I think you need to work through that thought process and that self-doubt whether you stay with this person or not. So far, it doesn’t seem that he’s given you any reason to think he’s cheating other than… not being around you. The problem, as I see it, is that this guy doesn’t make you feel loved, and neither of you know how to ask to be cared for in the ways you need. And those ways might be incompatible, which I think you both kind of suspect, so you avoid talking about the topic even more, because it’s only going to lead to the conclusion that you two probably need to break up.

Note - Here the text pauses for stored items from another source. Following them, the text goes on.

theorem pvStep_eq (t : List Int) (n : Int) :
    (fun (acc : List Bool) (i : Int) =>
      if PySem.List.pyGetD acc i false then
        pvALoop ((PySem.List.pyGetD t i 0).natAbs + 1) (PySem.List.pyGetD t i 0) 2 i n acc
      else acc) =
    (fun (acc : List Bool) (i : Int) =>
      if PySem.List.pyGetD acc i false then
        if 1 < PySem.List.pyGetD t i 0 then
          if 1 < (pvBLoop ((PySem.List.pyGetD t i 0).natAbs + 1) (PySem.List.pyGetD t i 0) 2 i n acc).1 ∧
              i + (pvBLoop ((PySem.List.pyGetD t i 0).natAbs + 1) (PySem.List.pyGetD t i 0) 2 i n acc).1 < n then
            (pvBLoop ((PySem.List.pyGetD t i 0).natAbs + 1) (PySem.List.pyGetD t i 0) 2 i n acc).2.set
              (i + (pvBLoop ((PySem.List.pyGetD t i 0).natAbs + 1) (PySem.List.pyGetD t i 0) 2 i n acc).1).toNat true
          else (pvBLoop ((PySem.List.pyGetD t i 0).natAbs + 1) (PySem.List.pyGetD t i 0) 2 i n acc).2
        else acc
      else acc) := by
  funext acc i
  by_cases hget : PySem.List.pyGetD acc i false
  · rw [if_pos hget, if_pos hget]
    by_cases hv : 1 < PySem.List.pyGetD t i 0
    · rw [if_pos hv]
      rw [pvLoop_sim ((PySem.List.pyGetD t i 0).natAbs + 1)
        ((PySem.List.pyGetD t i 0).natAbs + 1) (PySem.List.pyGetD t i 0) 2 i n acc
        (by omega) (by omega) (by omega) (le_refl _) (by intro d hd2 hdk; omega)]
      simp only [pvMark]
      split_ifs <;> first | rfl | omega
    · rw [if_neg hv,
        pvALoop_stop ((PySem.List.pyGetD t i 0).natAbs + 1) (PySem.List.pyGetD t i 0) 2 i n acc hv]
  · rw [if_neg hget, if_neg hget]

theorem zad_8_eq_alt (t : List Int) : zad_8 t = zad_8_alt t := by
  unfold zad_8 zad_8_alt
  rw [pvStep_eq t (t.length : Int)]

-- ===== VERDICT (by name: the statement is the Claim_ definition above) =====
theorem zad_8_spec : Claim_equal_zad_8 := by
  intro t _ _
  unfold Spec_zad_8
  exact zad_8_eq_alt t
-- A raises IndexError whenever some element exceeds 100; B returns the normal flattening there.
def Raises_get_new_arr (arr : List Int) : Prop := ∃ x ∈ arr, 100 < x
instance (arr : List Int) : Decidable (Raises_get_new_arr arr) := by unfold Raises_get_new_arr; infer_instance
def pvRaiseWitness_get_new_arr : List Int := [101]
def pvRaiseWitnessOut_get_new_arr : List Int := [101, 1]

def Spec_get_new_arr (arr : List Int) (out : List Int) : Prop := out = get_new_arr_alt arr
instance (arr : List Int) (out : List Int) : Decidable (Spec_get_new_arr arr out) := by unfold Spec_get_new_arr; infer_instance

-- ===== CLAIM (what is proved, stated in full; the proofs are below) =====
def Claim_equal_get_new_arr : Prop := ∀ (arr : List Int), Dom_get_new_arr arr → Pre_get_new_arr arr → Spec_get_new_arr arr (get_new_arr arr)
def Claim_raises_get_new_arr : Prop := (∀ (arr : List Int), Dom_get_new_arr arr → Raises_get_new_arr arr → ¬ Pre_get_new_arr arr) ∧ (Dom_get_new_arr (pvRaiseWitness_get_new_arr) ∧ Raises_get_new_arr (pvRaiseWitness_get_new_arr) ∧ get_new_arr_alt (pvRaiseWitness_get_new_arr) = pvRaiseWitnessOut_get_new_arr)

-- ===== LEMMAS AND PROOFS =====

-- the comparator PySem.List.sorted2 uses on (number, cnt) with keys (·.2, ·.1) is, under
-- component swap, exactly A's lexicographic tuple '<' on (cnt, number)
lemma before_swap (p q : Int × Int) :
    (decide (p.2 < q.2) || (!decide (q.2 < p.2) && decide (p.1 < q.1)))
      = decide ((p.2, p.1).1 < (q.2, q.1).1 ∨ ((p.2, p.1).1 = (q.2, q.1).1 ∧ (p.2, p.1).2 < (q.2, q.1).2)) := by
  by_cases h1 : p.2 < q.2 <;> by_cases h2 : q.2 < p.2 <;> by_cases h3 : p.1 < q.1 <;>
    simp [h1, h2, h3] <;> omega

lemma insertBy_map_swap (bB bA : Int × Int → Int × Int → Bool)
    (h : ∀ p q, bB p q = bA (p.2, p.1) (q.2, q.1))
    (x : Int × Int) (l : List (Int × Int)) :
    (PySem.List.insertBy bB x l).map (fun p => (p.2, p.1))
      = PySem.List.insertBy bA (x.2, x.1) (l.map (fun p => (p.2, p.1))) := by
  induction l with
  | nil => simp [PySem.List.insertBy]
  | cons y ys ih =>
    simp only [PySem.List.insertBy, List.map_cons, h x y]
    by_cases hc : bA (x.2, x.1) (y.2, y.1) = true
    · simp [hc]
    · simp [hc, ih]
-- pv_equiv track=rewrite | github.com/QinyangTan/dashsys-workshop-vldb.github.io | dashagent/evidence_policy.py | allowed_required_families
-- ===== SOURCE A (Python) =====
-- API_ONLY_FAMILIES = {
--     "audit_create_events",
--     "batch_details",
--     "batch_export_files",
--     "batch_list",
--     "dataset_audit_changes",
--     "datasets_by_schema",
--     "destination_audit_events",
--     "merge_policies",
--     "observability_metrics",
--     "profile_enabled_experience_event_schemas",
--     "recent_batches",
--     "recent_segment_definitions",
--     "segment_definition_count",
--     "segment_definition_list",
--     "segment_jobs",
--     "schema_by_name",
--     "schema_list",
--     "successful_batch_count",
--     "tag_categories",
--     "tag_count",
--     "tag_details_by_id",
--     "tag_list",
--     "tags_by_uncategorized_category",
-- }
--
-- def allowed_required_families(families: list[str]) -> list[str]:
--     if "tag_categories" in families or "tags_by_uncategorized_category" in families:
--         return [family for family in families if family in {"tag_categories", "tags_by_uncategorized_category"}]
--     if "datasets_by_schema" in families or "schema_registry_by_id" in families:
--         return [family for family in families if family in {"datasets_by_schema", "schema_registry_by_id"}]
--     if "audience_by_destination_id" in families or "destination_flows" in families:
--         return [family for family in families if family in {"audience_by_destination_id", "destination_flows"}]
--     return [family for family in families if family in API_ONLY_FAMILIES] or families[:1]
-- ===== SOURCE B (Python) =====
-- API_ONLY_FAMILIES = {
--     "audit_create_events",
--     "batch_details",
--     "batch_export_files",
--     "batch_list",
--     "dataset_audit_changes",
--     "datasets_by_schema",
--     "destination_audit_events",
--     "merge_policies",
--     "observability_metrics",
--     "profile_enabled_experience_event_schemas",
--     "recent_batches",
--     "recent_segment_definitions",
--     "segment_definition_count",
--     "segment_definition_list",
--     "segment_jobs",
--     "schema_by_name",
--     "schema_list",
--     "successful_batch_count",
--     "tag_categories",
--     "tag_count",
--     "tag_details_by_id",
--     "tag_list",
--     "tags_by_uncategorized_category",
-- }
--
-- # priority index: each special family mapped to the rank of its precedence group
-- _GROUP_OF = {
--     "tag_categories": 0,
--     "tags_by_uncategorized_category": 0,
--     "datasets_by_schema": 1,
--     "schema_registry_by_id": 1,
--     "audience_by_destination_id": 2,
--     "destination_flows": 2,
-- }
--
-- def allowed_required_families(families: list[str]) -> list[str]:
--     # best-ranked precedence group present, computed in one pass via the index
--     best = min((_GROUP_OF[f] for f in families if f in _GROUP_OF), default=None)
--     if best is not None:
--         return [f for f in families if _GROUP_OF.get(f) == best]
--     api = [f for f in families if f in API_ONLY_FAMILIES]
--     return api if api else families[:1]
-- ===== Notes on version B (the rewrite author's own statement) =====
-- stated objective: alternative
-- what changed: Instead of testing three unrolled membership branches in order, B builds a dict mapping each special family to its precedence-group rank, takes the minimum rank present in one pass, and filters families whose rank equals that minimum; the API-only/first-element fallback is unchanged.
import Mathlib
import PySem

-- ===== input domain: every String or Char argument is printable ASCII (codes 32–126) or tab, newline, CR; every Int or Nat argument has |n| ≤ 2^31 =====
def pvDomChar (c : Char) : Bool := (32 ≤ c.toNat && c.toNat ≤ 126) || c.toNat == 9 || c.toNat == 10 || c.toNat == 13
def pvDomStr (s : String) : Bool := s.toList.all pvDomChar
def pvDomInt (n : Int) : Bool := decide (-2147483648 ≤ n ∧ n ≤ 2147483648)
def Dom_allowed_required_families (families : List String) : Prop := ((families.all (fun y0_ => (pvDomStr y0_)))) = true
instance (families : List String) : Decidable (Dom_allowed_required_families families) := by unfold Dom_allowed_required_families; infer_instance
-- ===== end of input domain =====

-- B replaces A's chain of unrolled branches by a priority index (family → group
-- rank) and one min-pass choosing the best rank present (objective: alternative).

-- ===== PORT A =====
-- Python set literal API_ONLY_FAMILIES, as the list of its distinct elements
def apiOnlyFamilies : List String :=
  ["audit_create_events", "batch_details", "batch_export_files", "batch_list",
   "dataset_audit_changes", "datasets_by_schema", "destination_audit_events",
   "merge_policies", "observability_metrics",
   "profile_enabled_experience_event_schemas", "recent_batches",
   "recent_segment_definitions", "segment_definition_count",
   "segment_definition_list", "segment_jobs", "schema_by_name", "schema_list",
   "successful_batch_count", "tag_categories", "tag_count", "tag_details_by_id",
   "tag_list", "tags_by_uncategorized_category"]

def allowed_required_families (families : List String) : List String :=
  if families.contains "tag_categories" || families.contains "tags_by_uncategorized_category" then
    families.filter (fun family => family == "tag_categories" || family == "tags_by_uncategorized_category")
  else if families.contains "datasets_by_schema" || families.contains "schema_registry_by_id" then
    families.filter (fun family => family == "datasets_by_schema" || family == "schema_registry_by_id")
  else if families.contains "audience_by_destination_id" || families.contains "destination_flows" then
    families.filter (fun family => family == "audience_by_destination_id" || family == "destination_flows")
  else
    let r := families.filter (fun family => apiOnlyFamilies.contains family)
    if r.isEmpty then families.take 1 else r   -- Python: `list or families[:1]`

-- ===== PORT B =====
-- the Python dict literal _GROUP_OF: special family → rank of its precedence group
def groupOf : PySem.Dict String Int :=
  PySem.Dict.mk
    [("tag_categories", 0), ("tags_by_uncategorized_category", 0),
     ("datasets_by_schema", 1), ("schema_registry_by_id", 1),
     ("audience_by_destination_id", 2), ("destination_flows", 2)]

def allowed_required_families_alt (families : List String) : List String :=
  -- best = min((_GROUP_OF[f] for f in families if f in _GROUP_OF), default=None)
  let best := PySem.List.min? (families.filterMap (fun f => groupOf.get? f)) (fun g => g)
  match best with
  | some b => families.filter (fun f => groupOf.get? f == some b)
  | none =>
      let api := families.filter (fun f => apiOnlyFamilies.contains f)
      if api.isEmpty then families.take 1 else api

-- ===== PRECONDITION & SPEC =====
def Spec_allowed_required_families (families : List String) (out : List String) : Prop := out = allowed_required_families_alt families
instance (families : List String) (out : List String) : Decidable (Spec_allowed_required_families families out) := by unfold Spec_allowed_required_families; infer_instance

-- ===== CLAIM (what is proved, stated in full; the proofs are below) =====
def Claim_equal_allowed_required_families : Prop := ∀ (families : List String), Dom_allowed_required_families families → Spec_allowed_required_families families (allowed_required_families families)

-- ===== LEMMAS AND PROOFS =====

-- the 6-entry lookup, evaluated to a chain of string comparisons
theorem groupOf_eval (f : String) : groupOf.get? f =
    if f = "tag_categories" then some 0
    else if f = "tags_by_uncategorized_category" then some 0
    else if f = "datasets_by_schema" then some 1
    else if f = "schema_registry_by_id" then some 1
    else if f = "audience_by_destination_id" then some 2
    else if f = "destination_flows" then some 2
    else none := by
  simp only [groupOf, PySem.Dict.get?_mk_cons, beq_iff_eq]
  split_ifs <;> subst_vars <;> first | rfl | simp_all

theorem groupOf_mem_some (f : String) (g : Int) (h : groupOf.get? f = some g) :
    g = 0 ∨ g = 1 ∨ g = 2 := by
  rw [groupOf_eval] at h; split_ifs at h <;> simp_all

theorem groupOf_eq0 (f : String) : groupOf.get? f = some 0 ↔
    f = "tag_categories" ∨ f = "tags_by_uncategorized_category" := by
  rw [groupOf_eval]; split_ifs <;> simp_all
theorem groupOf_eq1 (f : String) : groupOf.get? f = some 1 ↔
    f = "datasets_by_schema" ∨ f = "schema_registry_by_id" := by
  rw [groupOf_eval]; split_ifs <;> simp_all
theorem groupOf_eq2 (f : String) : groupOf.get? f = some 2 ↔
    f = "audience_by_destination_id" ∨ f = "destination_flows" := by
  rw [groupOf_eval]; split_ifs <;> simp_all

-- abbreviation used only in the proofs: the ranks present in `families`
def ranks (families : List String) : List Int :=
  families.filterMap (fun f => groupOf.get? f)

theorem mem_ranks (families : List String) (g : Int) :
    g ∈ ranks families ↔ ∃ f ∈ families, groupOf.get? f = some g := by
  simp [ranks, List.mem_filterMap]

theorem contains2_iff (families : List String) (a b : String) :
    (families.contains a || families.contains b) = true ↔
      ∃ f ∈ families, f = a ∨ f = b := by
  simp only [Bool.or_eq_true, List.contains_eq_mem, decide_eq_true_eq]
  constructor
  · rintro (h | h); exacts [⟨a, h, Or.inl rfl⟩, ⟨b, h, Or.inr rfl⟩]
  · rintro ⟨f, hf, rfl | rfl⟩; exacts [Or.inl hf, Or.inr hf]

theorem min?_ranks_eq (families : List String) (g : Int)
    (hmem : g ∈ ranks families)
    (hmin : ∀ g' ∈ ranks families, g ≤ g') :
    PySem.List.min? (ranks families) (fun x => x) = some g := by
  rcases h : PySem.List.min? (ranks families) (fun x => x) with _ | m
  · rw [PySem.List.min?_eq_none_iff] at h
    rw [h] at hmem; cases hmem
  · have hm := PySem.List.min?_mem h
    have h1 := PySem.List.min?_isMin h g hmem
    have h2 := hmin m hm
    have : m = g := le_antisymm h1 h2
    rw [this]

theorem filter_beq_eq (families : List String) (b : Int)
    (a c : String)
    (hb : ∀ f, groupOf.get? f = some b ↔ f = a ∨ f = c) :
    families.filter (fun f => groupOf.get? f == some b)
      = families.filter (fun f => f == a || f == c) := by
  apply List.filter_congr
  intro f _
  rw [Bool.eq_iff_iff]
  simp [hb f]

-- ===== VERDICT (by name: the statement is the Claim_ definition above) =====
theorem allowed_required_families_spec : Claim_equal_allowed_required_families := by
  intro families _
  unfold Spec_allowed_required_families allowed_required_families allowed_required_families_alt
  by_cases c0 : (families.contains "tag_categories" || families.contains "tags_by_uncategorized_category") = true
  · have h0 : (0 : Int) ∈ ranks families := by
      rw [mem_ranks]
      obtain ⟨f, hf, hfe⟩ := (contains2_iff families _ _).mp c0
      exact ⟨f, hf, (groupOf_eq0 f).mpr hfe⟩
    have hmin : PySem.List.min? (ranks families) (fun x => x) = some 0 := by
      apply min?_ranks_eq _ _ h0
      intro g' hg'
      rw [mem_ranks] at hg'
      obtain ⟨f, _, hfe⟩ := hg'
      rcases groupOf_mem_some f g' hfe with rfl | rfl | rfl <;> omega
    simp only [ranks] at hmin
    rw [c0, if_pos rfl, hmin]
    exact (filter_beq_eq families 0 _ _ groupOf_eq0).symm
  · by_cases c1 : (families.contains "datasets_by_schema" || families.contains "schema_registry_by_id") = true
    · have h1 : (1 : Int) ∈ ranks families := by
        rw [mem_ranks]
        obtain ⟨f, hf, hfe⟩ := (contains2_iff families _ _).mp c1
        exact ⟨f, hf, (groupOf_eq1 f).mpr hfe⟩
      have hn0 : (0 : Int) ∉ ranks families := by
        intro h
        rw [mem_ranks] at h
        obtain ⟨f, hf, hfe⟩ := h
        exact c0 ((contains2_iff families _ _).mpr ⟨f, hf, (groupOf_eq0 f).mp hfe⟩)
      have hmin : PySem.List.min? (ranks families) (fun x => x) = some 1 := by
        apply min?_ranks_eq _ _ h1
        intro g' hg'
        have hg'' := hg'
        rw [mem_ranks] at hg''
        obtain ⟨f, _, hfe⟩ := hg''
        rcases groupOf_mem_some f g' hfe with rfl | rfl | rfl
        · exact absurd hg' hn0
        · omega
        · omega
      simp only [ranks] at hmin
      rw [eq_false_of_ne_true c0, if_neg (by simp), c1, if_pos rfl, hmin]
      exact (filter_beq_eq families 1 _ _ groupOf_eq1).symm
    · by_cases c2 : (families.contains "audience_by_destination_id" || families.contains "destination_flows") = true
      · have h2 : (2 : Int) ∈ ranks families := by
          rw [mem_ranks]
          obtain ⟨f, hf, hfe⟩ := (contains2_iff families _ _).mp c2
          exact ⟨f, hf, (groupOf_eq2 f).mpr hfe⟩
        have hn0 : (0 : Int) ∉ ranks families := by
          intro h
          rw [mem_ranks] at h
          obtain ⟨f, hf, hfe⟩ := h
          exact c0 ((contains2_iff families _ _).mpr ⟨f, hf, (groupOf_eq0 f).mp hfe⟩)
        have hn1 : (1 : Int) ∉ ranks families := by
          intro h
          rw [mem_ranks] at h
          obtain ⟨f, hf, hfe⟩ := h
          exact c1 ((contains2_iff families _ _).mpr ⟨f, hf, (groupOf_eq1 f).mp hfe⟩)
        have hmin : PySem.List.min? (ranks families) (fun x => x) = some 2 := by
          apply min?_ranks_eq _ _ h2
          intro g' hg'
          have hg'' := hg'
          rw [mem_ranks] at hg''
          obtain ⟨f, _, hfe⟩ := hg''
          rcases groupOf_mem_some f g' hfe with rfl | rfl | rfl
          · exact absurd hg' hn0
          · exact absurd hg' hn1
          · omega
        simp only [ranks] at hmin
        rw [eq_false_of_ne_true c0, if_neg (by simp), eq_false_of_ne_true c1,
          if_neg (by simp), c2, if_pos rfl, hmin]
        exact (filter_beq_eq families 2 _ _ groupOf_eq2).symm
      · have hnil : ranks families = [] := by
          rcases h : ranks families with _ | ⟨g, t⟩
          · rfl
          · exfalso
            have hg : g ∈ ranks families := by rw [h]; exact List.mem_cons_self ..
            rw [mem_ranks] at hg
            obtain ⟨f, hf, hfe⟩ := hg
            rcases groupOf_mem_some f g hfe with rfl | rfl | rfl
            · exact c0 ((contains2_iff families _ _).mpr ⟨f, hf, (groupOf_eq0 f).mp hfe⟩)
            · exact c1 ((contains2_iff families _ _).mpr ⟨f, hf, (groupOf_eq1 f).mp hfe⟩)
            · exact c2 ((contains2_iff families _ _).mpr ⟨f, hf, (groupOf_eq2 f).mp hfe⟩)
        have hmin : PySem.List.min? (ranks families) (fun x : Int => x) = none := by
          rw [PySem.List.min?_eq_none_iff]; exact hnil
        simp only [ranks] at hmin
        rw [eq_false_of_ne_true c0, if_neg (by simp), eq_false_of_ne_true c1,
          if_neg (by simp), eq_false_of_ne_true c2, if_neg (by simp), hmin]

And I think you do. This relationship has given you a lot — it wouldn’t have lasted for seven years if it didn’t. You two both loved one another, and that isn’t erased by this ending. You’re right that you two don’t have the same timeline or values right now, and that’s a perfectly good reason — a great reason even — for this relationship to end, but I urge you to learn from it. Learn what went wrong and what you could do differently to be with someone that actually is on your timeline, yes, but also to be with someone that you trust — not just someone you trust to not cheat, but someone you can open up to, to talk to, to expose your wants and needs and insecurities and fantasies to. None of these seven years was or is a waste. It’s your life. You can’t waste your life; it’s impossible. But you can make choices that will lead you to new, happier, fuller directions. And I hope you do that.